Note: If you’re looking for a review of the game content itself, you can check out either my thoughts or Andrew Barker’s in our reviews of the original console release!
Square Enix has been pulling out all the stops lately, announcing sequels and remakes and reboots of beloved franchises, pushing long-delayed projects into the development spotlight, and of course, porting many of their games to the PC platform. Final Fantasy Type-0 HD was itself a response to scores of fans’ hankering to play the PSP original in English, and the latest Steam release of that game seems aimed at giving players what they want. While it is something of a flubbed execution, it does represent a pretty substantial improvement over the anemic state Final Fantasy XIII and XIII-2 were delivered in.
Unlike XIII and its sequel, many of the options PC players would expect out of a quality console porting are here. The issue is, they’re hard to find, buried in layers of menus, or often referred to by a term unfamiliar to those aware of PC gaming standards. My initial impressions of this port were not positive; at first it seemed as though this was a perfunctory rush job. On-screen button prompts wouldn’t shift to controller buttons, performance was bizarrely lacking, only two resolution options, and keyboard/mouse controls were essentially useless, with an archaic mapping that only offered one alternative.

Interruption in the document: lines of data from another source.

theorem pvEnum_eq (ss : List (List Char)) : ∀ (k : Nat),
    (PySem.List.enumerate ss ((k : Nat) : Int)).map
      (fun p => if PySem.Int.mod p.1 2 = 0 then p.2 else PySem.Chars.replace p.2 ['\\', 'n'] ['\n'])
      = pvProcs (decide (k % 2 = 1)) ss := by
  induction ss with
  | nil => intro k; simp [PySem.List.enumerate_nil, pvProcs]
  | cons s ss ih =>
    intro k
    have hcast : ((k : Int) + 1) = (((k + 1 : Nat)) : Int) := by push_cast; ring
    have hmod : PySem.Int.mod (k : Int) 2 = ((k % 2 : Nat) : Int) := by
      exact_mod_cast PySem.Int.mod_natCast k 2
    rw [PySem.List.enumerate_cons, List.map_cons, hcast, ih (k + 1), pvProcs]
    have hhead : (if PySem.Int.mod (k : Int) 2 = 0 then s
          else PySem.Chars.replace s ['\\', 'n'] ['\n'])
        = (if decide (k % 2 = 1) then pvRepl s else s) := by
      rw [hmod, pvRepl_eq]
      by_cases hk : k % 2 = 1
      · rw [if_neg (by rw [hk]; decide), if_pos (by simp [hk])]
      · have hk0 : k % 2 = 0 := by omega
        rw [if_pos (by simp [hk0]), if_neg (by simp [hk])]
    have htail : decide ((k + 1) % 2 = 1) = !decide (k % 2 = 1) := by
      by_cases hk : k % 2 = 1
      · simp [hk, (by omega : (k + 1) % 2 = 0)]
      · simp [hk, (by omega : (k + 1) % 2 = 1)]
    show (if PySem.Int.mod (k : Int) 2 = 0 then s
          else PySem.Chars.replace s ['\\', 'n'] ['\n'])
        :: pvProcs (decide ((k + 1) % 2 = 1)) ss
      = (if decide (k % 2 = 1) then pvRepl s else s) :: pvProcs (!decide (k % 2 = 1)) ss
    rw [hhead, htail]

theorem pvEnum_eq0 (ss : List (List Char)) :
    (PySem.List.enumerate ss 0).map
      (fun p => if PySem.Int.mod p.1 2 = 0 then p.2 else PySem.Chars.replace p.2 ['\\', 'n'] ['\n'])
      = pvProcs false ss := by
  simpa using pvEnum_eq ss 0

theorem pvSplit_ne_nil (l : List Char) : ∀ pre, pvSplit pre l ≠ [] := by
  induction l with
  | nil => intro pre; simp [pvSplit]
  | cons c r ih => intro pre; rw [pvSplit]; split <;> simp [ih]

theorem pvSplit_no_quote (l : List Char) (h : '"' ∉ l) : ∀ pre, pvSplit pre l = [pre ++ l] := by
  induction l with
  | nil => intro pre; simp [pvSplit]
  | cons c r ih =>
    intro pre
    have hc : c ≠ '"' := fun hc => h (hc ▸ List.mem_cons_self)
    rw [pvSplit, if_neg hc, ih (fun hm => h (List.mem_cons_of_mem _ hm))]
    simp

theorem pvF_no_quote (n : Nat) : ∀ (l : List Char), l.length ≤ n → '"' ∉ l → ∀ b,
    pvF b l = if b then pvRepl l else l := by
  induction n with
  | zero =>
    intro l h _ b
    have : l = [] := List.length_eq_zero_iff.mp (Nat.le_zero.mp h)
    subst this
    cases b <;> simp [pvF_nil, pvRepl_nil]
  | succ n ih =>
    intro l h hq b
    cases l with
    | nil => cases b <;> simp [pvF_nil, pvRepl_nil]
    | cons c r =>
      have hc : c ≠ '"' := fun hc => hq (hc ▸ List.mem_cons_self)
      have hqr : '"' ∉ r := fun hm => hq (List.mem_cons_of_mem _ hm)
      have hr : r.length ≤ n := by simpa using Nat.le_of_succ_le_succ (by simpa using h)
      by_cases hbn : b = true ∧ c = '\\' ∧ r.head? = some 'n'
      · obtain ⟨hb, hcb, hhd⟩ := hbn
        cases r with
        | nil => simp at hhd
        | cons d r' =>
          have hd : d = 'n' := by simpa using hhd
          subst hb hcb hd
          rw [pvF_bn, pvRepl_bn]
          have hqr' : '"' ∉ r' := fun hm => hqr (List.mem_cons_of_mem _ hm)
          have hih := ih r' (by simp at hr; omega) hqr' true
          rw [if_pos rfl] at hih
          rw [hih]
          simp
      · have h2 : b = false ∨ c ≠ '\\' ∨ r.head? ≠ some 'n' := by
          by_cases hb : b = true
          · by_cases hcb : c = '\\'
            · right; right; intro hhd; exact hbn ⟨hb, hcb, hhd⟩
            · right; left; exact hcb
          · left; simpa using hb
        rw [pvF_def b c r hc h2, ih r hr hqr b]
        cases b with
        | false => simp
        | true =>
          have hrd : c ≠ '\\' ∨ r.head? ≠ some 'n' := by
            rcases h2 with h2 | h2 | h2
            · exact absurd h2 (by simp)
            · exact Or.inl h2
            · exact Or.inr h2
          rw [pvRepl_def c r hrd]
          simp

theorem pvF_seg (n : Nat) : ∀ (seg : List Char), seg.length ≤ n → '"' ∉ seg →
    ∀ (rest : List Char) (b : Bool),
    pvF b (seg ++ '"' :: rest) = (if b then pvRepl seg else seg) ++ '"' :: pvF (!b) rest := by
  induction n with
  | zero =>
    intro seg h _ rest b
    have : seg = [] := List.length_eq_zero_iff.mp (Nat.le_zero.mp h)
    subst this
    cases b <;> simp [pvF_quote, pvRepl_nil]
  | succ n ih =>
    intro seg h hq rest b
    cases seg with
    | nil => cases b <;> simp [pvF_quote, pvRepl_nil]
    | cons c r =>
      have hc : c ≠ '"' := fun hc => hq (hc ▸ List.mem_cons_self)
      have hqr : '"' ∉ r := fun hm => hq (List.mem_cons_of_mem _ hm)
      have hr : r.length ≤ n := by simpa using Nat.le_of_succ_le_succ (by simpa using h)
      by_cases hbn : b = true ∧ c = '\\' ∧ r.head? = some 'n'
      · obtain ⟨hb, hcb, hhd⟩ := hbn
        cases r with
        | nil => simp at hhd
        | cons d r' =>
          have hd : d = 'n' := by simpa using hhd
          subst hb hcb hd
          have hqr' : '"' ∉ r' := fun hm => hqr (List.mem_cons_of_mem _ hm)
          have hih := ih r' (by simp at hr; omega) hqr' rest true
          rw [if_pos rfl] at hih
          rw [List.cons_append, List.cons_append, pvF_bn, hih, pvRepl_bn]
          simp
      · have hhd2 : b = false ∨ c ≠ '\\' ∨ (r ++ '"' :: rest).head? ≠ some 'n' := by
          by_cases hb : b = true
          · by_cases hcb : c = '\\'
            · right; right
              intro hhd
              apply hbn
              refine ⟨hb, hcb, ?_⟩
              cases r with
              | nil => simp at hhd
              | cons d r' => simpa using hhd
            · right; left; exact hcb
          · left; simpa using hb
        rw [List.cons_append, pvF_def b c (r ++ '"' :: rest) hc hhd2, ih r hr hqr rest b]
        cases b with
        | false => simp
        | true =>
          have hrd : c ≠ '\\' ∨ r.head? ≠ some 'n' := by
            rcases hhd2 with h2 | h2 | h2
            · exact absurd h2 (by simp)
            · exact Or.inl h2
            · right
              intro hhd
              apply h2
              cases r with
              | nil => simp at hhd
              | cons d r' => simpa using hhd
          rw [pvRepl_def c r hrd]
          simp

theorem pvSplit_append (seg : List Char) : '"' ∉ seg → ∀ (pre l : List Char),
    pvSplit pre (seg ++ l) = pvSplit (pre ++ seg) l := by
  induction seg with
  | nil => intro _ pre l; simp
  | cons c r ih =>
    intro hq pre l
    have hc : c ≠ '"' := fun hc => hq (hc ▸ List.mem_cons_self)
    rw [List.cons_append, pvSplit, if_neg hc, ih (fun hm => hq (List.mem_cons_of_mem _ hm))]
    simp
-- pv_equiv track=rewrite | github.com/Jackie2049/prefix-0501 | dependency/PrefixTrain_dev/runtime/megatron/prefix_match.py | min_with_trie
-- ===== SOURCE A (Python) =====
-- from typing import List, Dict, Optional
--
-- class TrieNode:
--     __slots__ = ("children", "request_idx")
--     def __init__(self):
--         self.children = {}  # token -> TrieNode
--         self.request_idx = -1  # 该节点对应的请求序列索引
--
-- def min_with_trie(token_lists: List[List[int]]) -> int:
--     """
--     全局最优（允许任意重排）情况下需要计算的最小 token 数。
--     等价于把所有序列插入同一 Trie，新增的节点数就是需要计算的 token 数。
--     """
--     root = TrieNode()
--     node_count = 0
--     for seq in token_lists:
--         node = root
--         for tok in seq:
--             if tok not in node.children:
--                 node.children[tok] = TrieNode()
--                 node_count += 1
--             node = node.children[tok]
--     return node_count
-- ===== SOURCE B (Python) =====
-- from typing import List
--
-- def min_with_trie(token_lists: List[List[int]]) -> int:
--     # The trie's node count equals the number of distinct non-empty prefixes.
--     seen = set()
--     for seq in token_lists:
--         prefix = ()
--         for tok in seq:
--             prefix += (tok,)
--             seen.add(prefix)
--     return len(seen)
-- ===== Notes on version B (the rewrite author's own statement) =====
-- stated objective: simpler
-- what changed: Replaces the linked TrieNode structure and its per-node child-dict walk with a single set of prefix tuples: every non-empty prefix of every sequence is added to one set and the answer is its cardinality, since trie nodes correspond one-to-one to distinct non-empty prefixes.
import Mathlib
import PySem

However, after a quick reading of Peter Thoman’s excellent assessment of the port, I was able to rectify several of those issues. In particular, button prompts are unable to be changed on-the-fly while in-game and must be switched in the launcher, and despite resolution being listed separately from anti-aliasing, higher settings in the latter actually do run the game in up to 4k resolutions, which creates some big performance spikes. After some tweaking, the game seemed to be running great and worked well with a controller, making it smoother, prettier, and less motion-blurry than its console counterpart. Keyboard/mouse controls are sadly still lacking, but if you’re willing to and able to play with a controller, this is certainly the way to play the game.
This is a tough port to evaluate. It’s an improvement over the company’s previous releases, and I can certainly recommend it to players who prefer to game on PC. The inclusion of Steam Cloud saving and a number of PC-specific options shows that this clearly wasn’t a slapdash effort, but the obtuse way some of those options are implemented and the weak mouse/keyboard control choices make it a case of “better, but still not perfect.” Whether Final Fantasy Type-0 HD for PC is worth the buy for you depends on whether you’ve played the original on console and if you’re willing to spend some time muddling through the options to get things running smoothly. Still, I can give Square Enix a silver star for improvement on this one.